___ RECORDED DATA ___
-- pv_equiv track=rewrite | github.com/yangpings/DATASCI-217 | Midterm_1/bioinformatics_project/scripts/find_cutsites.py | find_distant_pairs
-- ===== SOURCE A (Python) =====
-- def find_distant_pairs(positions, min_distance=80000, max_distance=120000):
--     #initialize pairs list
--     pairs = []
--     num_positions = len(positions)
--     #find pairs distantly in range 80000-120000
--     for i in range(num_positions):
--         for j in range(i + 1, num_positions):
--             distance = positions[j] - positions[i]
--             if min_distance <= distance <= max_distance:
--                 pairs.append((positions[i], positions[j]))
--     return pairs
-- ===== SOURCE B (Python) =====
-- def find_distant_pairs(positions, min_distance=80000, max_distance=120000):
--     # index-free suffix sweep: peel the head, pair it with the matching tail elements
--     pairs = []
--     rest = list(positions)
--     while rest:
--         p, rest = rest[0], rest[1:]
--         pairs += [(p, q) for q in rest if min_distance <= q - p <= max_distance]
--     return pairs
-- ===== Notes on version B (the rewrite author's own statement) =====
-- stated objective: alternative
-- what changed: replaces the index-based double for-loop over range(len) with an index-free suffix sweep that peels the head and pairs it with a filtered comprehension over the remaining tail
import Mathlib
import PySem

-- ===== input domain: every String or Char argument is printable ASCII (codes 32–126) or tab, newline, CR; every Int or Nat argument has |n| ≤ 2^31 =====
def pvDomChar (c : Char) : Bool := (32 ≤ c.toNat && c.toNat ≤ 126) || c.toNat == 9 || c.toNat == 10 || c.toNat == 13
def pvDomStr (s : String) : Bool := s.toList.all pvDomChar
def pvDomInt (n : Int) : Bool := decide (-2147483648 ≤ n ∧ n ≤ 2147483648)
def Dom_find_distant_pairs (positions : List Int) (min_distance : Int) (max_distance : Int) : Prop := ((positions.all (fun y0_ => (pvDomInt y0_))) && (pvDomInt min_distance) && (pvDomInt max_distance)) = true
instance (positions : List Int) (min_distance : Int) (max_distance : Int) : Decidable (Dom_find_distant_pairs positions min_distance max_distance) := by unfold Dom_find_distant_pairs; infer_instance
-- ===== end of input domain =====

-- B replaces A's index-based double for-loop with an index-free suffix sweep (peel the head,
-- pair it with the filtered tail); same O(n^2) cost, alternative decomposition. Return values proved equal.

-- ===== PORT A =====
def find_distant_pairs (positions : List Int) (min_distance : Int) (max_distance : Int) : List (Int × Int) :=
  -- pairs = []; for i in range(len): for j in range(i+1, len): ...
  (PySem.List.pyRange 0 (positions.length : Int) 1).foldl (fun pairs i =>
    (PySem.List.pyRange (i + 1) (positions.length : Int) 1).foldl (fun pairs j =>
      -- distance = positions[j] - positions[i], inlined
      if min_distance ≤ PySem.List.pyGetD positions j 0 - PySem.List.pyGetD positions i 0 ∧
         PySem.List.pyGetD positions j 0 - PySem.List.pyGetD positions i 0 ≤ max_distance then
        pairs ++ [(PySem.List.pyGetD positions i 0, PySem.List.pyGetD positions j 0)]
      else pairs) pairs) []

-- ===== PORT B =====
-- the while loop of Source B: state = (pairs, rest); each step peels the head of rest
def pvAltGo (min_distance : Int) (max_distance : Int) (pairs : List (Int × Int)) : List Int → List (Int × Int)
  | [] => pairs
  | p :: rest =>
      pvAltGo min_distance max_distance
        (pairs ++ (rest.filter (fun q => decide (min_distance ≤ q - p ∧ q - p ≤ max_distance))).map (fun q => (p, q)))
        rest

def find_distant_pairs_alt (positions : List Int) (min_distance : Int) (max_distance : Int) : List (Int × Int) :=
  pvAltGo min_distance max_distance [] positions

-- ===== PRECONDITION & SPEC =====
def Spec_find_distant_pairs (positions : List Int) (min_distance : Int) (max_distance : Int) (out : List (Int × Int)) : Prop := out = find_distant_pairs_alt positions min_distance max_distance
instance (positions : List Int) (min_distance : Int) (max_distance : Int) (out : List (Int × Int)) : Decidable (Spec_find_distant_pairs positions min_distance max_distance out) := by unfold Spec_find_distant_pairs; infer_instance

-- ===== CLAIM (what is proved, stated in full; the proofs are below) =====
def Claim_equal_find_distant_pairs : Prop := ∀ (positions : List Int) (min_distance : Int) (max_distance : Int), Dom_find_distant_pairs positions min_distance max_distance → Spec_find_distant_pairs positions min_distance max_distance (find_distant_pairs positions min_distance max_distance)

-- ===== LEMMAS AND PROOFS =====

-- A's inner loop, once the range indexing is resolved, appends the filtered, mapped suffix
theorem pv_inner_fold (mind maxd pi : Int) (xs : List Int) (acc : List (Int × Int)) :
    xs.foldl (fun acc q => if mind ≤ q - pi ∧ q - pi ≤ maxd then acc ++ [(pi, q)] else acc) acc
      = acc ++ (xs.filter (fun q => decide (mind ≤ q - pi ∧ q - pi ≤ maxd))).map (fun q => (pi, q)) := by
  induction xs generalizing acc with
  | nil => simp
  | cons q qs ih =>
      by_cases h : mind ≤ q - pi ∧ q - pi ≤ maxd
      · rw [List.foldl_cons, if_pos h, ih, List.filter_cons_of_pos (by simpa using h), List.map_cons]
        simp
      · rw [List.foldl_cons, if_neg h, ih, List.filter_cons_of_neg (by simpa using h)]

-- reindexing step: the outer loop over indices 1..len on (p :: rest) is the loop over 0..len-1 on rest
theorem pv_shift (mind maxd : Int) (p : Int) (rest : List Int) (init : List (Int × Int)) :
    (PySem.List.pyRange 1 ((rest.length : Int) + 1) 1).foldl
      (fun pairs i =>
        pairs ++ (((p :: rest).drop (i + 1).toNat).filter
            (fun q => decide (mind ≤ q - PySem.List.pyGetD (p :: rest) i 0 ∧ q - PySem.List.pyGetD (p :: rest) i 0 ≤ maxd))).map
          (fun q => (PySem.List.pyGetD (p :: rest) i 0, q)))
      init
    = (PySem.List.pyRange 0 (rest.length : Int) 1).foldl
      (fun pairs i =>
        pairs ++ ((rest.drop (i + 1).toNat).filter
            (fun q => decide (mind ≤ q - PySem.List.pyGetD rest i 0 ∧ q - PySem.List.pyGetD rest i 0 ≤ maxd))).map
          (fun q => (PySem.List.pyGetD rest i 0, q)))
      init := by
  rw [PySem.List.pyRange_one 1 ((rest.length : Int) + 1), PySem.List.pyRange_one 0 (rest.length : Int)]
  have hn : ((rest.length : Int) + 1 - 1).toNat = rest.length := by omega
  have hn0 : ((rest.length : Int) - 0).toNat = rest.length := by omega
  rw [hn, hn0, List.foldl_map, List.foldl_map]
  congr 1
  funext acc k
  have e1 : (1 : Int) + (k : Int) = ((k + 1 : Nat) : Int) := by push_cast; ring
  have e0 : (0 : Int) + (k : Int) = ((k : Nat) : Int) := by omega
  rw [e1, e0, PySem.List.pyGetD_natCast, PySem.List.pyGetD_natCast]
  have e2 : (((k + 1 : Nat) : Int) + 1).toNat = k + 1 + 1 := by omega
  have e3 : (((k : Nat) : Int) + 1).toNat = k + 1 := by omega
  rw [e2, e3]
  simp

-- A's outer loop, with each inner loop already in closed form, is B's suffix sweep
theorem pv_outer (mind maxd : Int) :
    ∀ (xs : List Int) (pairs : List (Int × Int)),
      (PySem.List.pyRange 0 (xs.length : Int) 1).foldl
        (fun pairs i =>
          pairs ++ ((xs.drop (i + 1).toNat).filter
              (fun q => decide (mind ≤ q - PySem.List.pyGetD xs i 0 ∧ q - PySem.List.pyGetD xs i 0 ≤ maxd))).map
            (fun q => (PySem.List.pyGetD xs i 0, q)))
        pairs
      = pvAltGo mind maxd pairs xs := by
  intro xs
  induction xs with
  | nil => intro pairs; simp [PySem.List.pyRange_one_eq_nil, pvAltGo]
  | cons p rest ih =>
      intro pairs
      have hlen : (((p :: rest).length : Nat) : Int) = (rest.length : Int) + 1 := by
        simp
      rw [hlen, PySem.List.pyRange_one_cons (by positivity), List.foldl_cons]
      have h0 : PySem.List.pyGetD (p :: rest) 0 0 = p := PySem.List.pyGetD_zero_cons p rest 0
      rw [h0]
      have hdrop0 : (p :: rest).drop ((0 : Int) + 1).toNat = rest := by simp
      rw [hdrop0]
      simp only [zero_add]
      rw [pv_shift mind maxd p rest]
      rw [ih]
      rfl

-- ===== VERDICT =====
theorem find_distant_pairs_spec : Claim_equal_find_distant_pairs := by
  intro positions mind maxd _
  unfold Spec_find_distant_pairs find_distant_pairs find_distant_pairs_alt
  refine Eq.trans ?_ (pv_outer mind maxd positions [])
  apply PySem.List.foldl_congr_mem
  intro acc i hi
  have hi0 : (0 : Int) ≤ i := (PySem.List.mem_pyRange_one.mp hi).1
  have hinner := PySem.List.foldl_pyRange_pyGetD' positions 0
      (fun acc q =>
        if mind ≤ q - PySem.List.pyGetD positions i 0 ∧ q - PySem.List.pyGetD positions i 0 ≤ maxd then
          acc ++ [(PySem.List.pyGetD positions i 0, q)]
        else acc)
      acc (show (0 : Int) ≤ i + 1 by omega)
  exact hinner.trans (pv_inner_fold mind maxd (PySem.List.pyGetD positions i 0) _ acc)
-- takeWhile / dropWhile on a sorted list
theorem mem_takeWhile_le (top : Int) (l : List Int) (y : Int)
    (h : y ∈ l.takeWhile (fun p => decide (p ≤ top))) : y ∈ l ∧ y ≤ top :=
  ⟨(l.takeWhile_sublist _).mem h, by simpa using List.mem_takeWhile_imp h⟩

theorem mem_takeWhile_sorted (top : Int) (l : List Int) (hl : l.Pairwise (· < ·)) (y : Int)
    (hy : y ∈ l) (hyt : y ≤ top) : y ∈ l.takeWhile (fun p => decide (p ≤ top)) := by
  induction l with
  | nil => simp at hy
  | cons a t ih =>
    rcases List.mem_cons.mp hy with rfl | hy'
    · simp [hyt]
    · have ha : a < y := (List.pairwise_cons.mp hl).1 y hy'
      have hat : a ≤ top := by omega
      rw [List.takeWhile_cons, decide_eq_true hat]
      simp only [if_pos]
      exact List.mem_cons_of_mem _ (ih (List.pairwise_cons.mp hl).2 hy')

theorem mem_dropWhile_sorted (top : Int) (l : List Int) (hl : l.Pairwise (· < ·)) (y : Int) :
    y ∈ l.dropWhile (fun p => decide (p ≤ top)) ↔ y ∈ l ∧ top < y := by
  induction l with
  | nil => simp
  | cons a t ih =>
    rw [List.dropWhile_cons]
    by_cases ha : a ≤ top
    · rw [decide_eq_true ha]
      simp only [if_pos]
      rw [ih (List.pairwise_cons.mp hl).2]
      constructor
      · rintro ⟨h1, h2⟩; exact ⟨List.mem_cons_of_mem _ h1, h2⟩
      · rintro ⟨h1, h2⟩
        rcases List.mem_cons.mp h1 with rfl | h1'
        · omega
        · exact ⟨h1', h2⟩
    · rw [decide_eq_false ha]
      simp only [if_neg, Bool.false_eq_true, not_false_iff]
      constructor
      · intro hy
        rcases List.mem_cons.mp hy with rfl | hy'
        · exact ⟨List.mem_cons_self .., by omega⟩
        · have := (List.pairwise_cons.mp hl).1 y hy'
          exact ⟨hy, by omega⟩
      · rintro ⟨h1, _⟩; exact h1

theorem sorted_getLast?_max (l : List Int) (hl : l.Pairwise (· < ·)) (x : Int)
    (h : l.getLast? = some x) : x ∈ l ∧ ∀ y ∈ l, y ≤ x := by
  induction l with
  | nil => simp at h
  | cons a t ih =>
    cases t with
    | nil =>
      simp at h
      subst h
      simp
    | cons b u =>
      rw [List.getLast?_cons_cons] at h
      obtain ⟨hx1, hx2⟩ := ih (List.pairwise_cons.mp hl).2 h
      refine ⟨List.mem_cons_of_mem _ hx1, ?_⟩
      intro y hy
      rcases List.mem_cons.mp hy with rfl | hy'
      · have := (List.pairwise_cons.mp hl).1 x hx1; omega
      · exact hx2 y hy'

-- best = some x from B's inner loop: x is the greatest element of l below top
theorem best_spec (top : Int) (l : List Int) (hl : l.Pairwise (· < ·)) (x : Int)
    (h : (l.takeWhile (fun p => decide (p ≤ top))).getLast? = some x) :
    x ∈ l ∧ x ≤ top ∧ ∀ y ∈ l, y ≤ top → y ≤ x := by
  have htws : (l.takeWhile (fun p => decide (p ≤ top))).Pairwise (· < ·) :=
    List.Pairwise.sublist (List.takeWhile_sublist _) hl
  obtain ⟨hx1, hx2⟩ := sorted_getLast?_max _ htws x h
  obtain ⟨hxl, hxt⟩ := mem_takeWhile_le top l x hx1
  exact ⟨hxl, hxt, fun y hy hyt => hx2 y (mem_takeWhile_sorted top l hl y hy hyt)⟩

theorem best_none (top : Int) (l : List Int) (hl : l.Pairwise (· < ·))
    (h : (l.takeWhile (fun p => decide (p ≤ top))).getLast? = none) :
    ∀ y ∈ l, ¬ y ≤ top := by
  intro y hy hyt
  have := mem_takeWhile_sorted top l hl y hy hyt
  rw [List.getLast?_eq_none_iff.mp h] at this
  simp at this

-- B returns -1 immediately when no plant is within reach of position 0
theorem alt_neg_one (k : Int) (arr : List Int) (hn : arr ≠ [])
    (hfw : ∀ p ∈ plantList arr, ¬ p ≤ k - 1) : pylons_alt k arr = -1 := by
  unfold pylons_alt
  have hn' : (0 : Int) < (arr.length : Int) := by
    simp [List.length_pos_iff]
    exact hn
  have htwnil : (plantList arr).takeWhile (fun p => decide (p ≤ 0 + k - 1)) = [] := by
    rcases hq : plantList arr with _ | ⟨a, t⟩
    · rfl
    · have ha := hfw a (by rw [hq]; exact List.mem_cons_self ..)
      rw [List.takeWhile_cons, decide_eq_false (by omega : ¬ a ≤ 0 + k - 1)]
      simp
  have htw : ((plantList arr).takeWhile (fun p => decide (p ≤ 0 + k - 1))).getLast? = none := by
    rw [htwnil]
    rfl
  have ha : advanceB (0 + k - 1) (plantList arr) none =
      (none, (plantList arr).dropWhile (fun p => decide (p ≤ 0 + k - 1))) := by
    rw [advanceB_eq, htw]
    rfl
  exact altLoop_none k (arr.length : Int) 0 0 _ _ hn' ha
___
→ WHAT YOU SHOULD DO: From the records above, copy each line where the word "suffix" can be found.

→ EXPECTED ANSWER:
--     # index-free suffix sweep: peel the head, pair it with the matching tail elements
-- what changed: replaces the index-based double for-loop over range(len) with an index-free suffix sweep that peels the head and pairs it with a filtered comprehension over the remaining tail
-- B replaces A's index-based double for-loop with an index-free suffix sweep (peel the head,
-- A's inner loop, once the range indexing is resolved, appends the filtered, mapped suffix
-- A's outer loop, with each inner loop already in closed form, is B's suffix sweep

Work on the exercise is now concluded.